= Overseas housing allowance (United States military) =

An overseas housing allowance (OHA) is a United States military entitlement given to military servicemen and women living overseas. It is administered by Defense Travel Management Office (DTMO) and is the overseas equivalent of the Basic Allowance for Housing. OHA is intended to private lease local housing instead of living in government or on-base housing. Over $1.8 billion is paid in OHA benefiting approximately 61,000 members annually.

==How it works==

===Eligibility Factors===
OHA is given to servicemembers so that they can provide housing for themselves and their dependents (usually spouse and children). OHA is given when the member and their dependents do not occupy government quarters.
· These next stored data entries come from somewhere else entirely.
-- pv_equiv track=rewrite | github.com/ankur-bohra/eco-project | gini.py | add_states
-- ===== SOURCE A (Python) =====
-- states_uts = set(
--     [
--         "Andaman and Nicobar Islands",
--         "Andhra Pradesh",
--         "Arunachal Pradesh",
--         "Assam",
--         "Bihar",
--         "Chandigarh",
--         "Chhattisgarh",
--         "Dadra and Nagar Haveli",
--         "Daman and Diu",
--         "Delhi",
--         "Goa",
--         "Gujarat",
--         "Haryana",
--         "Himachal Pradesh",
--         "India",
--         "Jammu and Kashmir",
--         "Jharkhand",
--         "Karnataka",
--         "Kerala",
--         "Lakshadweep",
--         "Madhya Pradesh",
--         "Maharashtra",
--         "Manipur",
--         "Meghalaya",
--         "Mizoram",
--         "Nagaland",
--         "Odisha",
--         "Pondicherry",
--         "Punjab",
--         "Rajasthan",
--         "Sikkim",
--         "Tamil Nadu",
--         "Telangana",
--         "Tripura",
--         "Uttar Pradesh",
--         "Uttarakhand",
--         "West Bengal",
--     ]
-- )
--
-- def add_states(lines):
--     new_lines = []
--     queue = []
--     state_lines = []
--     for line in lines:
--         if is_district_line(line):
--             queue.append(line)
--         if is_state_ut_line(line) or get_text(line) in states_uts:
--             state_ut = get_text(line)
--             state_lines.append(line)
--             for queued_line in queue:
--                 queued_line = queued_line.rstrip() + " " + state_ut
--                 new_lines.append(queued_line)
--             queue.clear()
--     return new_lines, state_lines
--
-- def get_text(line):
--     return line.strip("\n,.1234567890 ")
--
-- def is_state_ut_line(line):
--     return line.split()[0].isalpha()
--
-- def is_district_line(line):
--     return line.split()[0].isnumeric()
-- ===== SOURCE B (Python) =====
-- states_uts = set(
--     [
--         "Andaman and Nicobar Islands",
--         "Andhra Pradesh",
--         "Arunachal Pradesh",
--         "Assam",
--         "Bihar",
--         "Chandigarh",
--         "Chhattisgarh",
--         "Dadra and Nagar Haveli",
--         "Daman and Diu",
--         "Delhi",
--         "Goa",
--         "Gujarat",
--         "Haryana",
--         "Himachal Pradesh",
--         "India",
--         "Jammu and Kashmir",
--         "Jharkhand",
--         "Karnataka",
--         "Kerala",
--         "Lakshadweep",
--         "Madhya Pradesh",
--         "Maharashtra",
--         "Manipur",
--         "Meghalaya",
--         "Mizoram",
--         "Nagaland",
--         "Odisha",
--         "Pondicherry",
--         "Punjab",
--         "Rajasthan",
--         "Sikkim",
--         "Tamil Nadu",
--         "Telangana",
--         "Tripura",
--         "Uttar Pradesh",
--         "Uttarakhand",
--         "West Bengal",
--     ]
-- )
--
--
-- def get_text(line):
--     return line.strip("\n,.1234567890 ")
--
--
-- def is_state_ut_line(line):
--     return line.split()[0].isalpha()
--
--
-- def is_district_line(line):
--     return line.split()[0].isnumeric()
--
--
-- def add_states(lines):
--     # Single reverse pass with one current_state variable instead of a queue.
--     current_state = None
--     results = []
--     state_lines = []
--     for line in reversed(list(lines)):
--         if is_state_ut_line(line) or get_text(line) in states_uts:
--             current_state = get_text(line)
--             state_lines.append(line)
--         if is_district_line(line) and current_state is not None:
--             results.append(line.rstrip() + " " + current_state)
--     results.reverse()
--     state_lines.reverse()
--     return results, state_lines
-- ===== Notes on version B (the rewrite author's own statement) =====
-- stated objective: simpler
-- what changed: Replaces A's forward scan with a pending-district queue flushed at each state line by a single reverse pass that carries one current_state variable and tags each district line directly.
import Mathlib
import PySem

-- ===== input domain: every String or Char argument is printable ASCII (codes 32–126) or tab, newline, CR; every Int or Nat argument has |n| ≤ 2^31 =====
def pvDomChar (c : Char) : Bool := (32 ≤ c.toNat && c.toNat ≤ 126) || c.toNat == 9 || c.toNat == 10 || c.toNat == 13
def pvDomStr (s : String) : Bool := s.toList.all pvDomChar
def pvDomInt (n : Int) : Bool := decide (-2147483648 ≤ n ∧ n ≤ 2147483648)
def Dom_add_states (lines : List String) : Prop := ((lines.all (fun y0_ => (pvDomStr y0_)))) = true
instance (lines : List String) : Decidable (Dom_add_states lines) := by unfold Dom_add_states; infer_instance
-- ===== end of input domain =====

-- B replaces A's queue-and-flush forward scan by a single reverse pass carrying one
-- current-state variable (objective: simpler/alternative; same asymptotic cost).

-- ===== PORT A =====
-- shared module helpers (Source B defines the identical helpers)
def states_uts : PySem.Set String := PySem.Set.ofList
  [ "Andaman and Nicobar Islands", "Andhra Pradesh", "Arunachal Pradesh", "Assam",
    "Bihar", "Chandigarh", "Chhattisgarh", "Dadra and Nagar Haveli", "Daman and Diu",
    "Delhi", "Goa", "Gujarat", "Haryana", "Himachal Pradesh", "India",
    "Jammu and Kashmir", "Jharkhand", "Karnataka", "Kerala", "Lakshadweep",
    "Madhya Pradesh", "Maharashtra", "Manipur", "Meghalaya", "Mizoram", "Nagaland",
    "Odisha", "Pondicherry", "Punjab", "Rajasthan", "Sikkim", "Tamil Nadu",
    "Telangana", "Tripura", "Uttar Pradesh", "Uttarakhand", "West Bengal" ]

def get_text (line : String) : String := PySem.Str.stripChars line "\n,.1234567890 "

-- line.split()[0].isalpha(); [0] on an empty split raises IndexError — excluded by Pre_
def is_state_ut_line (line : String) : Bool :=
  match (PySem.Str.split₀ line).head? with
  | some w => PySem.Str.strIsalpha w
  | none => false

-- line.split()[0].isnumeric(); on the printable-ASCII domain isnumeric = isdigit (exact there)
def is_district_line (line : String) : Bool :=
  match (PySem.Str.split₀ line).head? with
  | some w => PySem.Str.strIsdigit w
  | none => false

-- A's loop body: state = (new_lines, queue, state_lines)
def add_states_step (acc : List String × List String × List String) (line : String) :
    List String × List String × List String :=
  let queue := if is_district_line line then acc.2.1 ++ [line] else acc.2.1
  if is_state_ut_line line || states_uts.contains (get_text line) then
    (acc.1 ++ queue.map (fun q => PySem.Str.rstrip q ++ " " ++ get_text line),
     [], acc.2.2 ++ [line])
  else
    (acc.1, queue, acc.2.2)

def add_states (lines : List String) : List String × List String :=
  let r := lines.foldl add_states_step ([], [], [])
  (r.1, r.2.2)

-- ===== PORT B =====
-- B's loop body: state = (current_state, results, state_lines), lines traversed in reverse
def add_states_alt_step (acc : Option String × List String × List String) (line : String) :
    Option String × List String × List String :=
  let acc :=
    if is_state_ut_line line || states_uts.contains (get_text line) then
      (some (get_text line), acc.2.1, acc.2.2 ++ [line])
    else acc
  if is_district_line line then
    match acc.1 with
    | some st => (acc.1, acc.2.1 ++ [PySem.Str.rstrip line ++ " " ++ st], acc.2.2)
    | none => acc
  else acc

def add_states_alt (lines : List String) : List String × List String :=
  let r := lines.reverse.foldl add_states_alt_step (none, [], [])
  (r.2.1.reverse, r.2.2.reverse)

-- ===== PRECONDITION & SPEC =====
-- Pre_ excludes exactly the lines with no whitespace-separated token (empty/whitespace-only),
-- on which A's line.split()[0] raises IndexError (B raises there too).
def Pre_add_states (lines : List String) : Prop :=
  ∀ l ∈ lines, PySem.Str.split₀ l ≠ []
instance (lines : List String) : Decidable (Pre_add_states lines) := by
  unfold Pre_add_states; infer_instance

def pvWitness_add_states : List String :=
  ["1 Nagpur 0.43", "Maharashtra 2", "2 South Goa", "notastate x", "3 Leh"]

def Spec_add_states (lines : List String) (out : List String × List String) : Prop := out = add_states_alt lines
instance (lines : List String) (out : List String × List String) : Decidable (Spec_add_states lines out) := by unfold Spec_add_states; infer_instance

-- ===== CLAIM (what is proved, stated in full; the proofs are below) =====
def Claim_equal_add_states : Prop := ∀ (lines : List String), Dom_add_states lines → Pre_add_states lines → Spec_add_states lines (add_states lines)

-- ===== LEMMAS AND PROOFS =====

-- B's reverse-foldl, seen as a foldr over the original list
def loopB (ls : List String) : Option String × List String × List String :=
  ls.foldr (fun l a => add_states_alt_step a l) (none, [], [])

theorem loopB_cons (l : String) (ls : List String) :
    loopB (l :: ls) = add_states_alt_step (loopB ls) l := rfl

-- the pending queue q is emitted at ls's first flush line (B's current_state), A's
-- emissions after that point are exactly B's results reversed, and both collect the
-- same state lines
theorem loopA_eq (ls : List String) : ∀ nl q sl : List String,
    (ls.foldl add_states_step (nl, q, sl)).1 =
      nl ++ (match (loopB ls).1 with
             | some st => q.map (fun x => PySem.Str.rstrip x ++ " " ++ st)
             | none => []) ++ (loopB ls).2.1.reverse
    ∧ (ls.foldl add_states_step (nl, q, sl)).2.2 = sl ++ (loopB ls).2.2.reverse := by
  induction ls with
  | nil => intro nl q sl; simp [loopB]
  | cons l ls ih =>
    intro nl q sl
    rw [List.foldl_cons, loopB_cons]
    by_cases hf : (is_state_ut_line l || states_uts.contains (get_text l)) = true
    · -- l is a flush line
      by_cases hd : is_district_line l = true
      · simp only [add_states_step, add_states_alt_step, hf, hd, if_pos]
        obtain ⟨h1, h2⟩ := ih (nl ++ (q ++ [l]).map (fun x => PySem.Str.rstrip x ++ " " ++ get_text l)) [] (sl ++ [l])
        refine ⟨?_, ?_⟩
        · rw [h1]; cases hB : (loopB ls).1 <;> simp
        · rw [h2]; simp
      · simp only [add_states_step, add_states_alt_step, hf, hd, if_true, if_false, Bool.false_eq_true]
        obtain ⟨h1, h2⟩ := ih (nl ++ q.map (fun x => PySem.Str.rstrip x ++ " " ++ get_text l)) [] (sl ++ [l])
        refine ⟨?_, ?_⟩
        · rw [h1]; cases hB : (loopB ls).1 <;> simp
        · rw [h2]; simp
    · -- l is not a flush line
      by_cases hd : is_district_line l = true
      · simp only [add_states_step, add_states_alt_step, hf, hd, if_true, if_false, Bool.false_eq_true]
        obtain ⟨h1, h2⟩ := ih nl (q ++ [l]) sl
        refine ⟨?_, ?_⟩
        · rw [h1]; cases hB : (loopB ls).1 <;> simp [hB]
        · rw [h2]; cases hB : (loopB ls).1 <;> simp
      · simp only [add_states_step, add_states_alt_step, hf, hd, if_false, Bool.false_eq_true]
        exact ih nl q sl

-- ===== VERDICT (by name: the statement is the Claim_ definition above) =====
theorem add_states_spec : Claim_equal_add_states := by
  intro lines _ _
  unfold Spec_add_states add_states add_states_alt
  rw [List.foldl_reverse]
  obtain ⟨h1, h2⟩ := loopA_eq lines [] [] []
  have hB : lines.foldr (fun l a => add_states_alt_step a l) (none, [], []) = loopB lines := rfl
  rw [hB]
  refine Prod.ext ?_ ?_
  · rw [h1]; cases (loopB lines).1 <;> simp
  · simpa using h2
OHA is non-taxable money paid on a monthly basis, and is equivalent to the amount of rent owed under the OHA rate. Whereas servicemembers stationed in the Continental United States (48 contiguous states) are allowed to keep any additional allowance pay that they do not use for their rent, servicemembers do not receive their full complement of OHA if their rents are lower than the maximum allowable rates.

Each servicemember is allowed a set OHA rate, broken down by district, depending on where they are stationed. The rates are slightly higher for those servicemembers with families, otherwise known as dependents. There are three factors for determining the maximum amount of OHA allowed to the servicemember:
1. Pay grade (this is essentially synonymous with rank), the higher the grade, the higher the maximum OHA rate.
2. Location Overseas - BAH is intended to match the average monthly rent in the area where the member is stationed, thus more expensive regions (they are indexed online) receive a higher allocation of OHA. Depending on the status of the assignment (such as temporary duty, or an unaccompanied assignment) the OHA may be calculated where the dependents actually reside.
3. If the member has dependents or not. There are two types or OHA, with dependents and without dependents. The rationale behind this is that a single person doesn't need as much room as a couple or a family. The number of dependents does not affect a servicemember's OHA (a member with a spouse and no children and a spouse and one or several children receive the same amount of OHA).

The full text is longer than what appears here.